EXERCISE AIM:
Where the records hold the string "pvTab", show the whole line it sits on.

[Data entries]
%%

-- pv_equiv track=rewrite | github.com/vrbart/Q-Base-by-MVS-Final | src/ccbs_app/ai3/evolution.py | stage_index_from_token
-- ===== SOURCE A (Python) =====
-- from typing import Any
--
-- STAGES: list[dict[str, Any]] = [
--     {
--         "index": 0,
--         "name": "scribble_1",
--         "label": "Scribble I",
--         "min_xp": 0,
--         "variant_rank": 0,
--         "aliases": ["l0", "s0", "scribble_1", "scribble1", "sketch", "sketch_1", "stage0"],
--     },
--     {
--         "index": 1,
--         "name": "scribble_2",
--         "label": "Scribble II",
--         "min_xp": 2,
--         "variant_rank": 0,
--         "aliases": ["l1", "s1", "scribble_2", "scribble2", "sketch_2", "stage1"],
--     },
--     {
--         "index": 2,
--         "name": "base",
--         "label": "Base",
--         "min_xp": 5,
--         "variant_rank": 1,
--         "aliases": ["l2", "s2", "a", "base", "stage2"],
--     },
--     {
--         "index": 3,
--         "name": "evolved",
--         "label": "Evolved",
--         "min_xp": 12,
--         "variant_rank": 2,
--         "aliases": ["l3", "s3", "b", "evolved", "stage3"],
--     },
--     {
--         "index": 4,
--         "name": "elite",
--         "label": "Elite",
--         "min_xp": 24,
--         "variant_rank": 3,
--         "aliases": ["l4", "s4", "c", "elite", "stage4"],
--     },
--     {
--         "index": 5,
--         "name": "rare",
--         "label": "Rare",
--         "min_xp": 40,
--         "variant_rank": 4,
--         "aliases": ["l5", "s5", "d", "rare", "stage5"],
--     },
--     {
--         "index": 6,
--         "name": "mythic",
--         "label": "Mythic",
--         "min_xp": 65,
--         "variant_rank": 5,
--         "aliases": ["l6", "s6", "e", "mythic", "legend", "stage6"],
--     },
-- ]
--
-- def stage_for_index(index: int) -> dict[str, Any]:
--     if not STAGES:
--         return {"index": 0, "name": "base", "label": "Base", "min_xp": 0, "variant_rank": 1, "aliases": ["a"]}
--     idx = max(0, min(int(index), len(STAGES) - 1))
--     return dict(STAGES[idx])
--
-- def stage_aliases(index: int) -> list[str]:
--     return [str(item).strip().lower() for item in stage_for_index(index).get("aliases", []) if str(item).strip()]
--
-- def stage_index_from_token(token: str) -> int:
--     raw = str(token or "").strip().lower()
--     if not raw:
--         return 2
--     for stage in STAGES:
--         aliases = {str(stage.get("name", "")).strip().lower(), *stage_aliases(int(stage.get("index", 0)))}
--         if raw in aliases:
--             return int(stage.get("index", 0))
--     return 2
-- ===== SOURCE B (Python) =====
-- from typing import Any
--
-- STAGES: list[dict[str, Any]] = [
--     {"index": 0, "name": "scribble_1", "label": "Scribble I", "min_xp": 0, "variant_rank": 0,
--      "aliases": ["l0", "s0", "scribble_1", "scribble1", "sketch", "sketch_1", "stage0"]},
--     {"index": 1, "name": "scribble_2", "label": "Scribble II", "min_xp": 2, "variant_rank": 0,
--      "aliases": ["l1", "s1", "scribble_2", "scribble2", "sketch_2", "stage1"]},
--     {"index": 2, "name": "base", "label": "Base", "min_xp": 5, "variant_rank": 1,
--      "aliases": ["l2", "s2", "a", "base", "stage2"]},
--     {"index": 3, "name": "evolved", "label": "Evolved", "min_xp": 12, "variant_rank": 2,
--      "aliases": ["l3", "s3", "b", "evolved", "stage3"]},
--     {"index": 4, "name": "elite", "label": "Elite", "min_xp": 24, "variant_rank": 3,
--      "aliases": ["l4", "s4", "c", "elite", "stage4"]},
--     {"index": 5, "name": "rare", "label": "Rare", "min_xp": 40, "variant_rank": 4,
--      "aliases": ["l5", "s5", "d", "rare", "stage5"]},
--     {"index": 6, "name": "mythic", "label": "Mythic", "min_xp": 65, "variant_rank": 5,
--      "aliases": ["l6", "s6", "e", "mythic", "legend", "stage6"]},
-- ]
--
-- # Precomputed at module load: every cleaned token -> stage index, first key wins.
-- TOKEN_TO_INDEX: dict[str, int] = {}
-- for _stage in STAGES:
--     _keys = [str(_stage.get("name", "")).strip().lower()] + [
--         str(_a).strip().lower() for _a in _stage.get("aliases", []) if str(_a).strip()
--     ]
--     for _k in _keys:
--         TOKEN_TO_INDEX.setdefault(_k, int(_stage.get("index", 0)))
--
-- def stage_index_from_token(token: str) -> int:
--     raw = str(token or "").strip().lower()
--     if not raw:
--         return 2
--     return TOKEN_TO_INDEX.get(raw, 2)
-- ===== Notes on version B (the rewrite author's own statement) =====
-- stated objective: simpler
-- what changed: Replaces the per-call scan over STAGES with per-stage set reconstruction (stage_for_index clamping + stage_aliases cleaning inside the loop) by a token->index dict precomputed once at module load with first-wins setdefault; the call is a single normalisation plus one dict lookup.
import Mathlib
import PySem

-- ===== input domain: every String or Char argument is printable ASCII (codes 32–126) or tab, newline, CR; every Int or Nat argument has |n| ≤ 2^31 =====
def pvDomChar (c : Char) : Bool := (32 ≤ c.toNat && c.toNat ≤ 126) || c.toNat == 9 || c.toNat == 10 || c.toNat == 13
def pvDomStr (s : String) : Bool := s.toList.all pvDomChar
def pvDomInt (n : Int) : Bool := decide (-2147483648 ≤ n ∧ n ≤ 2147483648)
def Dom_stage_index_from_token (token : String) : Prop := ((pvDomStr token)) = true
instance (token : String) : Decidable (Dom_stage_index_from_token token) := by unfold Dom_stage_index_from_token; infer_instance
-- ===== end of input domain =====

-- B replaces A's per-call scan over STAGES (with per-stage alias cleaning and set rebuilding)
-- by a token->index dict precomputed once at module load (first-wins) and a single lookup; objective: simpler.

-- Shared module data: STAGES as (index, name, aliases).
def pvStages : List (Int × String × List String) :=
  [ (0, "scribble_1", ["l0", "s0", "scribble_1", "scribble1", "sketch", "sketch_1", "stage0"]),
    (1, "scribble_2", ["l1", "s1", "scribble_2", "scribble2", "sketch_2", "stage1"]),
    (2, "base", ["l2", "s2", "a", "base", "stage2"]),
    (3, "evolved", ["l3", "s3", "b", "evolved", "stage3"]),
    (4, "elite", ["l4", "s4", "c", "elite", "stage4"]),
    (5, "rare", ["l5", "s5", "d", "rare", "stage5"]),
    (6, "mythic", ["l6", "s6", "e", "mythic", "legend", "stage6"]) ]

-- ===== PORT A =====
-- stage_for_index: clamp the index into range (STAGES is nonempty, so the fallback dict is dead code)
def pvStageForIndex (index : Int) : Int × String × List String :=
  if pvStages = [] then (0, "base", ["a"])
  else
    let idx := max 0 (min index ((pvStages.length : Int) - 1))
    PySem.List.pyGetD pvStages idx (0, "base", ["a"])

-- stage_aliases: [str(item).strip().lower() for item in aliases if str(item).strip()]
def pvStageAliases (index : Int) : List String :=
  ((pvStageForIndex index).2.2.filter (fun item => ¬ (PySem.Str.strip item = ""))).map
    (fun item => PySem.Str.lower (PySem.Str.strip item))

-- the 'for stage in STAGES' loop of A
def pvFindStage (raw : String) : List (Int × String × List String) → Int
  | [] => 2
  | stage :: rest =>
      let aliases : PySem.Set String :=
        PySem.Set.ofList (PySem.Str.lower (PySem.Str.strip stage.2.1) :: pvStageAliases stage.1)
      if PySem.Set.contains aliases raw then stage.1 else pvFindStage raw rest

def stage_index_from_token (token : String) : Int :=
  let raw := PySem.Str.lower (PySem.Str.strip token)  -- str(token or "") = token for a str argument
  if raw = "" then 2 else pvFindStage raw pvStages

-- ===== PORT B =====
-- TOKEN_TO_INDEX: built once from STAGES, first key wins (setdefault)
def pvTokenToIndex : PySem.Dict String Int :=
  pvStages.foldl
    (fun d stage =>
      (PySem.Str.lower (PySem.Str.strip stage.2.1) ::
        (stage.2.2.filter (fun a => ¬ (PySem.Str.strip a = ""))).map
          (fun a => PySem.Str.lower (PySem.Str.strip a))).foldl
        (fun d k => PySem.Dict.setdefault d k stage.1) d)
    PySem.Dict.empty

def stage_index_from_token_alt (token : String) : Int :=
  let raw := PySem.Str.lower (PySem.Str.strip token)
  if raw = "" then 2 else PySem.Dict.getD pvTokenToIndex raw 2

-- ===== PRECONDITION & SPEC =====
def Spec_stage_index_from_token (token : String) (out : Int) : Prop := out = stage_index_from_token_alt token
instance (token : String) (out : Int) : Decidable (Spec_stage_index_from_token token out) := by unfold Spec_stage_index_from_token; infer_instance

-- ===== CLAIM (what is proved, stated in full; the proofs are below) =====
def Claim_equal_stage_index_from_token : Prop := ∀ (token : String), Dom_stage_index_from_token token → Spec_stage_index_from_token token (stage_index_from_token token)

-- ===== LEMMAS AND PROOFS =====
-- every token either function can match, in first-match order
def pvAllKeys : List String :=
  ["scribble_1", "l0", "s0", "scribble1", "sketch", "sketch_1", "stage0", "scribble_2", "l1", "s1", "scribble2", "sketch_2", "stage1", "base", "l2", "s2", "a", "stage2", "evolved", "l3", "s3", "b", "stage3", "elite", "l4", "s4", "c", "stage4", "rare", "l5", "s5", "d", "stage5", "mythic", "l6", "s6", "e", "legend", "stage6"]

theorem pvName0 : PySem.Str.lower (PySem.Str.strip "scribble_1") = "scribble_1" := by decide
set_option maxRecDepth 4096 in
theorem pvAl0 : pvStageAliases 0 = ["l0", "s0", "scribble_1", "scribble1", "sketch", "sketch_1", "stage0"] := by decide
theorem pvName1 : PySem.Str.lower (PySem.Str.strip "scribble_2") = "scribble_2" := by decide
set_option maxRecDepth 4096 in
theorem pvAl1 : pvStageAliases 1 = ["l1", "s1", "scribble_2", "scribble2", "sketch_2", "stage1"] := by decide
theorem pvName2 : PySem.Str.lower (PySem.Str.strip "base") = "base" := by decide
set_option maxRecDepth 4096 in
theorem pvAl2 : pvStageAliases 2 = ["l2", "s2", "a", "base", "stage2"] := by decide
theorem pvName3 : PySem.Str.lower (PySem.Str.strip "evolved") = "evolved" := by decide
set_option maxRecDepth 4096 in
theorem pvAl3 : pvStageAliases 3 = ["l3", "s3", "b", "evolved", "stage3"] := by decide
theorem pvName4 : PySem.Str.lower (PySem.Str.strip "elite") = "elite" := by decide
set_option maxRecDepth 4096 in
theorem pvAl4 : pvStageAliases 4 = ["l4", "s4", "c", "elite", "stage4"] := by decide
theorem pvName5 : PySem.Str.lower (PySem.Str.strip "rare") = "rare" := by decide
set_option maxRecDepth 4096 in
theorem pvAl5 : pvStageAliases 5 = ["l5", "s5", "d", "rare", "stage5"] := by decide
theorem pvName6 : PySem.Str.lower (PySem.Str.strip "mythic") = "mythic" := by decide
set_option maxRecDepth 4096 in
theorem pvAl6 : pvStageAliases 6 = ["l6", "s6", "e", "mythic", "legend", "stage6"] := by decide

set_option maxRecDepth 4096 in
theorem pvTab : pvTokenToIndex.items = [("scribble_1", 0), ("l0", 0), ("s0", 0), ("scribble1", 0), ("sketch", 0), ("sketch_1", 0), ("stage0", 0), ("scribble_2", 1), ("l1", 1), ("s1", 1), ("scribble2", 1), ("sketch_2", 1), ("stage1", 1), ("base", 2), ("l2", 2), ("s2", 2), ("a", 2), ("stage2", 2), ("evolved", 3), ("l3", 3), ("s3", 3), ("b", 3), ("stage3", 3), ("elite", 4), ("l4", 4), ("s4", 4), ("c", 4), ("stage4", 4), ("rare", 5), ("l5", 5), ("s5", 5), ("d", 5), ("stage5", 5), ("mythic", 6), ("l6", 6), ("s6", 6), ("e", 6), ("legend", 6), ("stage6", 6)] := by decide

set_option maxRecDepth 4096 in
theorem pvCore (raw : String) :
    pvFindStage raw pvStages = PySem.Dict.getD pvTokenToIndex raw 2 := by
  by_cases h : raw ∈ pvAllKeys
  · fin_cases h <;> decide
  · simp only [pvAllKeys, List.mem_cons, List.not_mem_nil, or_false, not_or] at h
    obtain ⟨h1, h2, h3, h4, h5, h6, h7, h8, h9, h10, h11, h12, h13, h14, h15, h16, h17, h18, h19, h20, h21, h22, h23, h24, h25, h26, h27, h28, h29, h30, h31, h32, h33, h34, h35, h36, h37, h38, h39⟩ := h
    have hL : pvFindStage raw pvStages = 2 := by
      simp [pvFindStage, pvStages, pvName0, pvAl0, pvName1, pvAl1, pvName2, pvAl2, pvName3, pvAl3, pvName4, pvAl4, pvName5, pvAl5, pvName6, pvAl6, PySem.Set.contains, h1, h2, h3, h4, h5, h6, h7, h8, h9, h10, h11, h12, h13, h14, h15, h16, h17, h18, h19, h20, h21, h22, h23, h24, h25, h26, h27, h28, h29, h30, h31, h32, h33, h34, h35, h36, h37, h38, h39]
    have b1 : ("scribble_1" == raw) = false := by simp; exact Ne.symm h1
    have b2 : ("l0" == raw) = false := by simp; exact Ne.symm h2
    have b3 : ("s0" == raw) = false := by simp; exact Ne.symm h3
    have b4 : ("scribble1" == raw) = false := by simp; exact Ne.symm h4
    have b5 : ("sketch" == raw) = false := by simp; exact Ne.symm h5
    have b6 : ("sketch_1" == raw) = false := by simp; exact Ne.symm h6
    have b7 : ("stage0" == raw) = false := by simp; exact Ne.symm h7
    have b8 : ("scribble_2" == raw) = false := by simp; exact Ne.symm h8
    have b9 : ("l1" == raw) = false := by simp; exact Ne.symm h9
    have b10 : ("s1" == raw) = false := by simp; exact Ne.symm h10
    have b11 : ("scribble2" == raw) = false := by simp; exact Ne.symm h11
    have b12 : ("sketch_2" == raw) = false := by simp; exact Ne.symm h12
    have b13 : ("stage1" == raw) = false := by simp; exact Ne.symm h13
    have b14 : ("base" == raw) = false := by simp; exact Ne.symm h14
    have b15 : ("l2" == raw) = false := by simp; exact Ne.symm h15
    have b16 : ("s2" == raw) = false := by simp; exact Ne.symm h16
    have b17 : ("a" == raw) = false := by simp; exact Ne.symm h17
    have b18 : ("stage2" == raw) = false := by simp; exact Ne.symm h18
    have b19 : ("evolved" == raw) = false := by simp; exact Ne.symm h19
    have b20 : ("l3" == raw) = false := by simp; exact Ne.symm h20
    have b21 : ("s3" == raw) = false := by simp; exact Ne.symm h21
    have b22 : ("b" == raw) = false := by simp; exact Ne.symm h22
    have b23 : ("stage3" == raw) = false := by simp; exact Ne.symm h23
    have b24 : ("elite" == raw) = false := by simp; exact Ne.symm h24
    have b25 : ("l4" == raw) = false := by simp; exact Ne.symm h25
    have b26 : ("s4" == raw) = false := by simp; exact Ne.symm h26
    have b27 : ("c" == raw) = false := by simp; exact Ne.symm h27
    have b28 : ("stage4" == raw) = false := by simp; exact Ne.symm h28
    have b29 : ("rare" == raw) = false := by simp; exact Ne.symm h29
    have b30 : ("l5" == raw) = false := by simp; exact Ne.symm h30
    have b31 : ("s5" == raw) = false := by simp; exact Ne.symm h31
    have b32 : ("d" == raw) = false := by simp; exact Ne.symm h32
    have b33 : ("stage5" == raw) = false := by simp; exact Ne.symm h33
    have b34 : ("mythic" == raw) = false := by simp; exact Ne.symm h34
    have b35 : ("l6" == raw) = false := by simp; exact Ne.symm h35
    have b36 : ("s6" == raw) = false := by simp; exact Ne.symm h36
    have b37 : ("e" == raw) = false := by simp; exact Ne.symm h37
    have b38 : ("legend" == raw) = false := by simp; exact Ne.symm h38
    have b39 : ("stage6" == raw) = false := by simp; exact Ne.symm h39
    have hR : PySem.Dict.getD pvTokenToIndex raw 2 = 2 := by
      simp [PySem.Dict.getD, PySem.Dict.get?, pvTab, List.find?, b1, b2, b3, b4, b5, b6, b7, b8, b9, b10, b11, b12, b13, b14, b15, b16, b17, b18, b19, b20, b21, b22, b23, b24, b25, b26, b27, b28, b29, b30, b31, b32, b33, b34, b35, b36, b37, b38, b39]
    rw [hL, hR]

-- ===== VERDICT (by name: the statement is the Claim_ definition above) =====
theorem stage_index_from_token_spec : Claim_equal_stage_index_from_token := by
  intro token _
  unfold Spec_stage_index_from_token stage_index_from_token stage_index_from_token_alt
  by_cases h : PySem.Str.lower (PySem.Str.strip token) = ""
  · simp [h]
  · simp [h, pvCore]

%%

FINISHED EXERCISE:
theorem pvTab : pvTokenToIndex.items = [("scribble_1", 0), ("l0", 0), ("s0", 0), ("scribble1", 0), ("sketch", 0), ("sketch_1", 0), ("stage0", 0), ("scribble_2", 1), ("l1", 1), ("s1", 1), ("scribble2", 1), ("sketch_2", 1), ("stage1", 1), ("base", 2), ("l2", 2), ("s2", 2), ("a", 2), ("stage2", 2), ("evolved", 3), ("l3", 3), ("s3", 3), ("b", 3), ("stage3", 3), ("elite", 4), ("l4", 4), ("s4", 4), ("c", 4), ("stage4", 4), ("rare", 5), ("l5", 5), ("s5", 5), ("d", 5), ("stage5", 5), ("mythic", 6), ("l6", 6), ("s6", 6), ("e", 6), ("legend", 6), ("stage6", 6)] := by decide
      simp [PySem.Dict.getD, PySem.Dict.get?, pvTab, List.find?, b1, b2, b3, b4, b5, b6, b7, b8, b9, b10, b11, b12, b13, b14, b15, b16, b17, b18, b19, b20, b21, b22, b23, b24, b25, b26, b27, b28, b29, b30, b31, b32, b33, b34, b35, b36, b37, b38, b39]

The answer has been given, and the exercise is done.